Professor Reeves is the Paul C. Edwards Professor in the Department of Communication and Director for the Center for the Study of Language and Information, an interdisciplinary group of faculty working at the intersection of computing and social sciences. Reeves is also co-founder of the Media X Program that brings together industry partners with university researchers across the campus working on innovations in interactive technology.
Professor Reeves has published widely on such topics as children and television, physiological responses to media, attention, memory, and emotion, the history of media effects research, political advertising, television news, and multi-player interactive games. He is co-author of The media equation: How people treat computers, television, and the new media like real people and places (Cambridge University Press). Professor Reeves is a Fellow of the International Communication Association and was Steve Chaffee’s colleague at both the University of Wisconsin and Stanford.
2008
Lance Bennett: "Political Power and the News Media from Iraq to Katrina... and Beyond"

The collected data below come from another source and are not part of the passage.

-- pv_equiv track=rewrite | github.com/Ronaldo-OlSi/Calculadora-de-Matrizes | operacoes.py | inverter
-- ===== SOURCE A (Python) =====
-- def inverter(MA):
--     for i in range(0, 50):
--         x = len(MA)  # numero de linhas
--         y = len(MA[0])  # numero de colunas
--         MB = []
--
--     # cria matriz de tamanha igual
--
--     for i in range(0, len(MA)):
--         linha = []
--         for j in range(0, len(MA[0])):
--             linha.append(j + i)
--         MB.append(linha)
--
--     for i in range(0, 50):
--         MC = []
--     # cria matriz invertendo o numero de linhs ecolunas
--     for i in range(0, len(MA[0])):
--         linha = []
--         for j in range(0, len(MA)):
--             linha.append(MA[j][i])
--         MC.append(linha)
--     for i in range(0, len(MC)):
--     # inverte a matriz
--      MD = []
--     for i in range(0, len(MA[0])):
--         linha = []
--         for j in range(0, len(MA)):
--             linha.append(MA[len(MA) - 1 - j][len(MA[0]) - 1 - i])
--         MD.append(linha)
--
--     return MD
-- ===== SOURCE B (Python) =====
-- def inverter(MA):
--     y = len(MA[0])
--     temp = [list(reversed(row[:y])) for row in reversed(MA)]
--     return [list(col) for col in zip(*temp)]
-- ===== Notes on version B (the rewrite author's own statement) =====
-- stated objective: simpler
-- what changed: Replaces A's dead warm-up loops and fused reversed-index double loop by two plain passes: a list-comprehension 180-degree rotation (reverse rows and each row) followed by a zip(*...) transpose.
import Mathlib
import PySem

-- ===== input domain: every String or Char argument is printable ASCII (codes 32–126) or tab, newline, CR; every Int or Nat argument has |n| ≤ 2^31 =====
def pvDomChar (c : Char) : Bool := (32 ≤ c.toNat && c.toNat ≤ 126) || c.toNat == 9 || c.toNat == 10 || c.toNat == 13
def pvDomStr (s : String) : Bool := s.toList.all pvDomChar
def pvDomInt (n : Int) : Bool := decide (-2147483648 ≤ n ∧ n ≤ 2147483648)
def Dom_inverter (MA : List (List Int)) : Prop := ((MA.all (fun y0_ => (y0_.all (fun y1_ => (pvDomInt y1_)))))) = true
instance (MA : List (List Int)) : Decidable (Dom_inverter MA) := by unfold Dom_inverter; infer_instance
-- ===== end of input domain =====

-- B rotates the matrix 180° and transposes it in two comprehension passes instead of A's
-- fused reversed-index double loop; same values, objective: simpler.

-- ===== PORT A =====
-- the first Python loops run 50 / len-many times re-binding the same values; their final state is kept here as lets
def inverter (MA : List (List Int)) : List (List Int) :=
  let x := MA.length
  let y := (MA.headD []).length
  let _MB := (List.range x).map (fun i => (List.range y).map (fun j => ((j : Int) + (i : Int))))
  let _MC := (List.range y).map (fun i => (List.range x).map (fun j => (MA.getD j []).getD i 0))
  let MD := (List.range y).map (fun i =>
    (List.range x).map (fun j => (MA.getD (x - 1 - j) []).getD (y - 1 - i) 0))
  MD

-- ===== PORT B =====
-- zip(*rows): take heads while no row is exhausted (Python's zip stops at the shortest row)
def pyZipStar (rows : List (List Int)) : List (List Int) :=
  if h : rows.isEmpty ∨ rows.any List.isEmpty then []
  else (rows.map (fun r => r.headD 0)) :: pyZipStar (rows.map List.tail)
termination_by (rows.headD []).length
decreasing_by
  cases rows with
  | nil => exact absurd (Or.inl (by simp)) h
  | cons r rs =>
    cases r with
    | nil => exact absurd (Or.inr (by simp)) h
    | cons a as => simp

def inverter_alt (MA : List (List Int)) : List (List Int) :=
  let y := (MA.headD []).length
  let temp := MA.reverse.map (fun row => (row.take y).reverse)
  pyZipStar temp

-- ===== PRECONDITION & SPEC =====
-- A raises IndexError when MA is empty or some row is shorter than the first row, and
-- UnboundLocalError when the first row is empty (MD is never created); exactly those inputs are excluded.
def Pre_inverter (MA : List (List Int)) : Prop :=
  MA ≠ [] ∧ MA.headD [] ≠ [] ∧ ∀ row ∈ MA, (MA.headD []).length ≤ row.length
instance (MA : List (List Int)) : Decidable (Pre_inverter MA) := by unfold Pre_inverter; infer_instance

def pvWitness_inverter : List (List Int) := [[1, 2, 3], [4, 5, 6]]

def Spec_inverter (MA : List (List Int)) (out : List (List Int)) : Prop := out = inverter_alt MA
instance (MA : List (List Int)) (out : List (List Int)) : Decidable (Spec_inverter MA out) := by unfold Spec_inverter; infer_instance

-- ===== CLAIM (what is proved, stated in full; the proofs are below) =====
def Claim_equal_inverter : Prop := ∀ (MA : List (List Int)), Dom_inverter MA → Pre_inverter MA → Spec_inverter MA (inverter MA)

-- ===== LEMMAS AND PROOFS =====

-- zip(*rows) on a nonempty list of rows that all have length y is the y columns of heads
lemma pyZipStar_uniform (y : Nat) :
    ∀ (rows : List (List Int)), rows ≠ [] → (∀ r ∈ rows, r.length = y) →
      pyZipStar rows = (List.range y).map (fun i => rows.map (fun r => r.getD i 0)) := by
  induction y with
  | zero =>
    intro rows hne hlen
    rw [pyZipStar]
    have hmem : rows.any List.isEmpty = true := by
      cases rows with
      | nil => exact absurd rfl hne
      | cons r rs =>
        have hr : r = [] := List.length_eq_zero_iff.mp (hlen r (by simp))
        simp [hr]
    simp [hmem]
  | succ y ih =>
    intro rows hne hlen
    rw [pyZipStar]
    have hnotempty : ¬ (rows.isEmpty ∨ rows.any List.isEmpty) := by
      rintro (h | h)
      · exact hne (List.isEmpty_iff.mp h)
      · obtain ⟨r, hr, hre⟩ := List.any_eq_true.mp h
        have := hlen r hr
        rw [List.isEmpty_iff.mp hre] at this
        simp at this
    rw [dif_neg hnotempty]
    have htails : ∀ r ∈ rows.map List.tail, r.length = y := by
      intro r hr
      obtain ⟨s, hs, rfl⟩ := List.mem_map.mp hr
      have := hlen s hs
      simp [List.length_tail, this]
    have hne' : rows.map List.tail ≠ [] := by
      simpa using hne
    rw [ih _ hne' htails]
    rw [List.range_succ_eq_map]
    simp only [List.map_cons, List.map_map]
    congr 1
    · apply List.map_congr_left
      intro r hr
      have hrne : r ≠ [] := by
        have := hlen r hr; intro h; rw [h] at this; simp at this
      cases r with
      | nil => exact absurd rfl hrne
      | cons a as => simp
    · apply List.map_congr_left
      intro i _
      simp only [Function.comp]
      apply List.map_congr_left
      intro r hr
      have hrne : r ≠ [] := by
        have := hlen r hr; intro h; rw [h] at this; simp at this
      cases r with
      | nil => exact absurd rfl hrne
      | cons a as => simp

-- ===== VERDICT (by name: the statement is the Claim_ definition above) =====
theorem inverter_spec : Claim_equal_inverter := by
  intro MA _hdom hpre
  obtain ⟨hne, hhd, hlen⟩ := hpre
  unfold Spec_inverter inverter inverter_alt
  simp only [List.headD_eq_head?_getD] at hhd hlen ⊢
  have htemplen : ∀ r ∈ MA.reverse.map (fun row => (row.take (MA.head?.getD []).length).reverse),
      r.length = (MA.head?.getD []).length := by
    intro r hr
    obtain ⟨row, hrow, rfl⟩ := List.mem_map.mp hr
    have h1 : (MA.head?.getD []).length ≤ row.length := hlen row (List.mem_reverse.mp hrow)
    simp [List.length_take, Nat.min_eq_left h1]
  have htempne : MA.reverse.map (fun row => (row.take (MA.head?.getD []).length).reverse) ≠ [] := by
    simpa using hne
  rw [pyZipStar_uniform (MA.head?.getD []).length _ htempne htemplen]
  apply List.map_congr_left
  intro i hi
  have hiy : i < (MA.head?.getD []).length := List.mem_range.mp hi
  rw [List.map_map]
  apply List.ext_getElem
  · simp
  · intro j hj₁ hj₂
    simp only [List.length_map, List.length_reverse] at hj₂
    simp only [List.getElem_map, List.getElem_range, List.getElem_reverse,
      Function.comp]
    have hrow : MA.getD (MA.length - 1 - j) [] = MA[MA.length - 1 - j]'(by omega) :=
      List.getD_eq_getElem _ _ (by omega)
    rw [hrow]
    have hrowmem : MA[MA.length - 1 - j]'(by omega) ∈ MA := List.getElem_mem _
    have hry : (MA.head?.getD []).length ≤ (MA[MA.length - 1 - j]'(by omega)).length :=
      hlen _ hrowmem
    have hlt : (MA.head?.getD []).length - 1 - i < (MA[MA.length - 1 - j]'(by omega)).length := by
      omega
    rw [List.getD_eq_getElem _ _ hlt]
    have hi' : i < ((MA[MA.length - 1 - j]'(by omega)).take
        (MA.head?.getD []).length).reverse.length := by
      rw [List.length_reverse, List.length_take, Nat.min_eq_left hry]; exact hiy
    rw [List.getD_eq_getElem _ _ hi']
    rw [List.getElem_reverse, List.getElem_take]
    congr 1
    rw [List.length_take, Nat.min_eq_left hry]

Lance Bennett is Ruddick C. Lawrence Professor of Communication and Professor of Political Science at the University of Washington. His work on the news media and political communication has appeared in leading scholarly journals, and his research has been supported by the National Science Foundation, the Ford Foundation, the Social Science Research Council, the Spencer Foundation, the Kellogg Foundation, and the Fulbright Commission. He is the author of seven books, including News: The Politics of Illusion, and The Governing Crisis: Media, Money, and Marketing in American Elections and most recently When the Press Fails: Political Power and the News Media from Iraq to Katrina (co-authored with Regina G. Lawrence and Steven Livingston). University of Chicago, 2007.
Professor Bennett’s awards include the E.E. Schattschneider Award from the American Political Science Association for the best dissertation in American Politics; the Communication Policy Research Award for Social and Ethical Relevance from the Donald McGannon Communication Research Center; The Ithiel de Sola Pool Career Achievement Award from the American Political Science Association; the Murray Edelman Career Achievement Award in Political Communication, from the American Political Science Association, and most recently election as a Distinguished Scholar of the National Communication Association in 2007.
2010
Robert M. Entman: “Scandals in the Media: Now You See 'Em, Now You Don't”
Entman is the J. B. and M. C. Shapiro Professor of Media and Public Affairs and Professor of International Affairs at The George Washington University. He is co-author of The Black image in the White mind: Media and race in America (University of Chicago, 2000, with Andrew Rojecki), which won Harvard's Goldsmith Book Prize, the Lane Award from the American Political Science Association, and the Frank Luther Mott-Kappa Tau Alpha Research Award; and Democracy without citizens: Media and the decay of American politics (Oxford, 1989) as well as numerous other volumes including, most recently, Projections of power: Framing news, public opinion and US foreign policy (Chicago, 2004), and Scandals of media and politics (Polity Press, 2010).
He has also published dozens of journal articles, reports, and book chapters in such fields as political communication, public opinion, race relations, and public policy. For his work on media framing, Entman received the 2005 Charles H. Woolbert Research Award from the National Communication Association for research that has stood the test of time and has become a stimulus for new conceptualizations of communication phenomena. In 2006 he was awarded the American Political Science Association's Murray Edelman Distinguished Career Achievement Award in Political Communication, and in 2007 was recognized as a Distinguished Scholar by the National Communication Association.